:: Problem statement ::
Pull every line containing "domain" from the listing below.

=====

-- pv_equiv track=rewrite | github.com/s223646009/BBR_SLM_SIGCOMM26 | llm_framework/plm_special/utils/plm_utils.py | create_device_map
-- ===== SOURCE A (Python) =====
-- import math
--
-- def create_device_map(device_input_side: str, device_output_side: str, device_middle_side: str = None, hidden_layers = 32):
--     """
--     Create device map for any model. The device map is used to evenly split the Llama model into two/three parts on multiple devices.
--     :param device_input_side: The device for the split of the model that receives the input (e.g., 'cuda:0').
--     :param device_output_side: The device for the split of the model that produces the output (e.g., 'cuda:1').
--     :param device_middle_side: The device for the split of the model that lies in the middle (e.g., 'cuda:2').
--     :return: A device map dictionary.
--     """
--     device_map = {
--         'embed_tokens': device_input_side  # Embedding layer on the input device
--     }
--
--     # Determine the device list based on whether a middle device is provided
--     if device_middle_side is None:
--         device_list = [device_input_side, device_output_side]
--     else:
--         device_list = [device_input_side, device_middle_side, device_output_side]
--
--     # DeepSeek R1 - Llama3 distrill) has 32 transformer blocks
--     num_layers = hidden_layers
--     for i in range(num_layers):
--         # Distribute layers evenly across devices
--         device_map[f'layers.{i}'] = device_list[i // math.ceil(num_layers / len(device_list))]
--
--     # Final normalization layer on the output device
--     device_map['norm'] = device_output_side
--
--     return device_map
-- ===== SOURCE B (Python) =====
-- def create_device_map(device_input_side: str, device_output_side: str, device_middle_side: str = None, hidden_layers = 32):
--     """Per-device pass over contiguous layer slices instead of a per-layer pass with a division."""
--     if device_middle_side is None:
--         devices = [device_input_side, device_output_side]
--     else:
--         devices = [device_input_side, device_middle_side, device_output_side]
--     device_map = {'embed_tokens': device_input_side}
--     if hidden_layers > 0:
--         chunk = -(-hidden_layers // len(devices))  # ceil division
--         for d, dev in enumerate(devices):
--             for i in range(d * chunk, min((d + 1) * chunk, hidden_layers)):
--                 device_map[f'layers.{i}'] = dev
--     device_map['norm'] = device_output_side
--     return device_map
-- ===== Notes on version B (the rewrite author's own statement) =====
-- stated objective: alternative
-- what changed: Replaced A's flat per-layer loop that computes a ceiling division and indexes the device list on every iteration with a nested per-device pass that computes the chunk size once and assigns each contiguous slice of layer indices to its device directly.
import Mathlib
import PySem

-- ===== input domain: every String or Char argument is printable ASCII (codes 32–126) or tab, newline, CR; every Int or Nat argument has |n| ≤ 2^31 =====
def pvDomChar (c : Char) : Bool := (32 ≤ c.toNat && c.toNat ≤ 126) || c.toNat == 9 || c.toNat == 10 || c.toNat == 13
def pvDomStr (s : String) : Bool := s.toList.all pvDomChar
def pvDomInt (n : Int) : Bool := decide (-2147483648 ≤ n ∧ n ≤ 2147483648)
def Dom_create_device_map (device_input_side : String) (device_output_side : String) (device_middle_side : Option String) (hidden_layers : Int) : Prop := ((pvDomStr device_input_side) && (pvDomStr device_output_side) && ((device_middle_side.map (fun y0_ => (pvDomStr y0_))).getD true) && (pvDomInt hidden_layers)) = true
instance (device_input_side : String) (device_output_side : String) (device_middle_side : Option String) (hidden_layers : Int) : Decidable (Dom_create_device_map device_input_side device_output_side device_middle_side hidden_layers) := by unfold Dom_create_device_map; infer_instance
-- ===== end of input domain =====

-- B replaces A's per-layer loop (ceiling division + index per layer) by a per-device pass
-- over contiguous layer slices; same result, similar cost (objective: alternative).

-- ===== PORT A =====
-- math.ceil(num_layers / len(device_list)) is ported as the integer ceiling -((-n) // k),
-- which is exact for |n| ≤ 2^31 and k ∈ {2,3} (float division error < 2^-22 there).
-- device_list[...] is ported with pyGetD "": the index lies in [0, len) whenever the loop
-- body runs (0 < num_layers ⇒ i // ceil(n/k) < k), so Python never raises and the default is unused.
def create_device_map (device_input_side : String) (device_output_side : String) (device_middle_side : Option String) (hidden_layers : Int) : List (String × String) :=
  let device_map : PySem.Dict String String := (PySem.Dict.empty).insert "embed_tokens" device_input_side
  let device_list : List String :=
    match device_middle_side with
    | none => [device_input_side, device_output_side]
    | some m => [device_input_side, m, device_output_side]
  let num_layers := hidden_layers
  let device_map :=
    (PySem.List.pyRange 0 num_layers 1).foldl
      (fun d i =>
        d.insert ("layers." ++ PySem.Int.toStr i)
          (PySem.List.pyGetD device_list
            (PySem.Int.floordiv i (-(PySem.Int.floordiv (-num_layers) (device_list.length : Int)))) ""))
      device_map
  (device_map.insert "norm" device_output_side).items

-- ===== PORT B =====
def create_device_map_alt (device_input_side : String) (device_output_side : String) (device_middle_side : Option String) (hidden_layers : Int) : List (String × String) :=
  let devices : List String :=
    match device_middle_side with
    | none => [device_input_side, device_output_side]
    | some m => [device_input_side, m, device_output_side]
  let device_map : PySem.Dict String String := (PySem.Dict.empty).insert "embed_tokens" device_input_side
  let device_map :=
    if 0 < hidden_layers then
      let chunk := -(PySem.Int.floordiv (-hidden_layers) (devices.length : Int))
      (PySem.List.enumerate devices).foldl
        (fun acc p =>
          (PySem.List.pyRange (p.1 * chunk) (min ((p.1 + 1) * chunk) hidden_layers) 1).foldl
            (fun a i => a.insert ("layers." ++ PySem.Int.toStr i) p.2) acc)
        device_map
    else device_map
  (device_map.insert "norm" device_output_side).items

-- ===== PRECONDITION & SPEC =====
def Spec_create_device_map (device_input_side : String) (device_output_side : String) (device_middle_side : Option String) (hidden_layers : Int) (out : List (String × String)) : Prop := out = create_device_map_alt device_input_side device_output_side device_middle_side hidden_layers
instance (device_input_side : String) (device_output_side : String) (device_middle_side : Option String) (hidden_layers : Int) (out : List (String × String)) : Decidable (Spec_create_device_map device_input_side device_output_side device_middle_side hidden_layers out) := by unfold Spec_create_device_map; infer_instance

-- ===== CLAIM =====
def Claim_equal_create_device_map : Prop := ∀ (device_input_side : String) (device_output_side : String) (device_middle_side : Option String) (hidden_layers : Int), Dom_create_device_map device_input_side device_output_side device_middle_side hidden_layers → Spec_create_device_map device_input_side device_output_side device_middle_side hidden_layers (create_device_map device_input_side device_output_side device_middle_side hidden_layers)

-- ===== LEMMAS AND PROOFS =====

-- the shared insertion step
def pvIns (d : PySem.Dict String String) (p : String × String) : PySem.Dict String String :=
  d.insert p.1 p.2

-- a fold of key/value inserts is a fold of pvIns over the list of pairs
theorem pv_A_fold (xs : List Int) (key val : Int → String)
    (d : PySem.Dict String String) :
    xs.foldl (fun d i => d.insert (key i) (val i)) d
      = (xs.map (fun i => (key i, val i))).foldl pvIns d := by
  rw [List.foldl_map]
  rfl

-- B's nested per-device fold is a fold of pvIns over the concatenated slice pair lists
theorem pv_B_fold (l : List (Int × String)) (f : Int × String → List Int)
    (d : PySem.Dict String String) :
    l.foldl (fun acc p => (f p).foldl
        (fun a i => a.insert ("layers." ++ PySem.Int.toStr i) p.2) acc) d
      = (l.flatMap (fun p => (f p).map
          (fun i => ("layers." ++ PySem.Int.toStr i, p.2)))).foldl pvIns d := by
  induction l generalizing d with
  | nil => rfl
  | cons x xs ih =>
    rw [List.foldl_cons, ih, List.flatMap_cons, List.foldl_append,
      pv_A_fold (f x) (fun i => "layers." ++ PySem.Int.toStr i) (fun _ => x.2)]

-- the core fact: with 0 < n and len ∈ {2,3}, A's per-layer pair list equals the
-- concatenation of B's per-device slice pair lists

theorem pv_core (n : Int) (hn : 0 < n) (devs : List String)
    (hk : devs.length = 2 ∨ devs.length = 3) :
    (PySem.List.pyRange 0 n 1).map
        (fun i => ("layers." ++ PySem.Int.toStr i,
          PySem.List.pyGetD devs
            (PySem.Int.floordiv i (-(PySem.Int.floordiv (-n) (devs.length : Int)))) ""))
      = (PySem.List.enumerate devs).flatMap
          (fun p => (PySem.List.pyRange (p.1 * (-(PySem.Int.floordiv (-n) (devs.length : Int))))
              (min ((p.1 + 1) * (-(PySem.Int.floordiv (-n) (devs.length : Int)))) n) 1).map
            (fun i => ("layers." ++ PySem.Int.toStr i, p.2))) := by
  rcases hk with hk | hk
  · obtain ⟨a, b, rfl⟩ := List.length_eq_two.mp hk
    have hlen : (([a, b] : List String).length : Int) = 2 := by simp
    rw [hlen]
    set c : Int := -(PySem.Int.floordiv (-n) 2) with hc
    have hb : (c - 1) * 2 < n ∧ n ≤ c * 2 :=
      (PySem.Int.neg_floordiv_neg_eq_iff_of_pos (by norm_num)).mp hc.symm
    have hc1 : 1 ≤ c := by omega
    have hcn : c ≤ n := by omega
    have e0 : (PySem.List.pyRange 0 c 1).map
        (fun i => (("layers." ++ PySem.Int.toStr i : String),
          PySem.List.pyGetD [a, b] (PySem.Int.floordiv i c) ""))
        = (PySem.List.pyRange 0 c 1).map
          (fun i => (("layers." ++ PySem.Int.toStr i : String), a)) := by
      refine List.map_congr_left ?_
      intro i hi
      rw [PySem.List.mem_pyRange_one] at hi
      have : PySem.Int.floordiv i c = 0 := by
        rw [PySem.Int.floordiv_eq_iff_of_pos (by omega)]; constructor <;> omega
      simp [this, PySem.List.pyGetD]
    have e1 : (PySem.List.pyRange c n 1).map
        (fun i => (("layers." ++ PySem.Int.toStr i : String),
          PySem.List.pyGetD [a, b] (PySem.Int.floordiv i c) ""))
        = (PySem.List.pyRange c n 1).map
          (fun i => (("layers." ++ PySem.Int.toStr i : String), b)) := by
      refine List.map_congr_left ?_
      intro i hi
      rw [PySem.List.mem_pyRange_one] at hi
      have : PySem.Int.floordiv i c = 1 := by
        rw [PySem.Int.floordiv_eq_iff_of_pos (by omega)]; constructor <;> omega
      simp [this, PySem.List.pyGetD]
    rw [PySem.List.pyRange_one_append 0 c n (by omega) hcn, List.map_append, e0, e1]
    simp only [PySem.List.enumerate_cons, PySem.List.enumerate_nil, List.flatMap_cons,
      List.flatMap_nil, List.append_nil, zero_mul, zero_add, one_mul]
    rw [min_eq_left hcn, min_eq_right (show n ≤ (1 + 1) * c by omega)]
  · obtain ⟨a, b, d, rfl⟩ := List.length_eq_three.mp hk
    have hlen : (([a, b, d] : List String).length : Int) = 3 := by simp
    rw [hlen]
    set c : Int := -(PySem.Int.floordiv (-n) 3) with hc
    have hb : (c - 1) * 3 < n ∧ n ≤ c * 3 :=
      (PySem.Int.neg_floordiv_neg_eq_iff_of_pos (by norm_num)).mp hc.symm
    have hc1 : 1 ≤ c := by omega
    have hcn : c ≤ n := by omega
    have e0 : (PySem.List.pyRange 0 c 1).map
        (fun i => (("layers." ++ PySem.Int.toStr i : String),
          PySem.List.pyGetD [a, b, d] (PySem.Int.floordiv i c) ""))
        = (PySem.List.pyRange 0 c 1).map
          (fun i => (("layers." ++ PySem.Int.toStr i : String), a)) := by
      refine List.map_congr_left ?_
      intro i hi
      rw [PySem.List.mem_pyRange_one] at hi
      have : PySem.Int.floordiv i c = 0 := by
        rw [PySem.Int.floordiv_eq_iff_of_pos (by omega)]; constructor <;> omega
      simp [this, PySem.List.pyGetD]
    have e1 : (PySem.List.pyRange c (min (2 * c) n) 1).map
        (fun i => (("layers." ++ PySem.Int.toStr i : String),
          PySem.List.pyGetD [a, b, d] (PySem.Int.floordiv i c) ""))
        = (PySem.List.pyRange c (min (2 * c) n) 1).map
          (fun i => (("layers." ++ PySem.Int.toStr i : String), b)) := by
      refine List.map_congr_left ?_
      intro i hi
      rw [PySem.List.mem_pyRange_one] at hi
      have : PySem.Int.floordiv i c = 1 := by
        rw [PySem.Int.floordiv_eq_iff_of_pos (by omega)]; constructor <;> omega
      simp [this, PySem.List.pyGetD]
    have e2 : (PySem.List.pyRange (min (2 * c) n) n 1).map
        (fun i => (("layers." ++ PySem.Int.toStr i : String),
          PySem.List.pyGetD [a, b, d] (PySem.Int.floordiv i c) ""))
        = (PySem.List.pyRange (min (2 * c) n) n 1).map
          (fun i => (("layers." ++ PySem.Int.toStr i : String), d)) := by
      refine List.map_congr_left ?_
      intro i hi
      rw [PySem.List.mem_pyRange_one] at hi
      have : PySem.Int.floordiv i c = 2 := by
        rw [PySem.Int.floordiv_eq_iff_of_pos (by omega)]; constructor <;> omega
      simp [this, PySem.List.pyGetD]
    have h3 : PySem.List.pyRange (min (2 * c) n) n 1 = PySem.List.pyRange (2 * c) n 1 := by
      by_cases h : 2 * c ≤ n
      · rw [min_eq_left h]
      · rw [min_eq_right (by omega), PySem.List.pyRange_one_eq_nil le_rfl,
          PySem.List.pyRange_one_eq_nil (by omega)]
    rw [PySem.List.pyRange_one_append 0 c n (by omega) hcn,
      PySem.List.pyRange_one_append c (min (2 * c) n) n (by omega) (by omega),
      List.map_append, List.map_append, e0, e1, e2, h3]
    simp only [PySem.List.enumerate_cons, PySem.List.enumerate_nil, List.flatMap_cons,
      List.flatMap_nil, List.append_nil, zero_mul, zero_add, one_mul]
    rw [min_eq_left hcn, min_eq_right (show n ≤ (1 + 1 + 1) * c by omega)]
    norm_num [List.append_assoc]


theorem create_device_map_spec : Claim_equal_create_device_map := by
  intro di dout dm hl _
  unfold Spec_create_device_map
  dsimp only [create_device_map, create_device_map_alt]
  by_cases hn : 0 < hl
  · rw [if_pos hn]
    cases dm with
    | none =>
      rw [pv_A_fold _ (fun i => "layers." ++ PySem.Int.toStr i)
            (fun i => PySem.List.pyGetD [di, dout]
              (PySem.Int.floordiv i (-(PySem.Int.floordiv (-hl) (([di, dout] : List String).length : Int)))) ""),
          pv_B_fold _ (fun p => PySem.List.pyRange
              (p.1 * (-(PySem.Int.floordiv (-hl) (([di, dout] : List String).length : Int))))
              (min ((p.1 + 1) * (-(PySem.Int.floordiv (-hl) (([di, dout] : List String).length : Int)))) hl) 1),
          pv_core hl hn [di, dout] (Or.inl rfl)]
    | some m =>
      rw [pv_A_fold _ (fun i => "layers." ++ PySem.Int.toStr i)
            (fun i => PySem.List.pyGetD [di, m, dout]
              (PySem.Int.floordiv i (-(PySem.Int.floordiv (-hl) (([di, m, dout] : List String).length : Int)))) ""),
          pv_B_fold _ (fun p => PySem.List.pyRange
              (p.1 * (-(PySem.Int.floordiv (-hl) (([di, m, dout] : List String).length : Int))))
              (min ((p.1 + 1) * (-(PySem.Int.floordiv (-hl) (([di, m, dout] : List String).length : Int)))) hl) 1),
          pv_core hl hn [di, m, dout] (Or.inr rfl)]
  · rw [if_neg hn, PySem.List.pyRange_one_eq_nil (by omega), List.foldl_nil]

=====

:: Answer space ::
-- ===== input domain: every String or Char argument is printable ASCII (codes 32–126) or tab, newline, CR; every Int or Nat argument has |n| ≤ 2^31 =====
-- ===== end of input domain =====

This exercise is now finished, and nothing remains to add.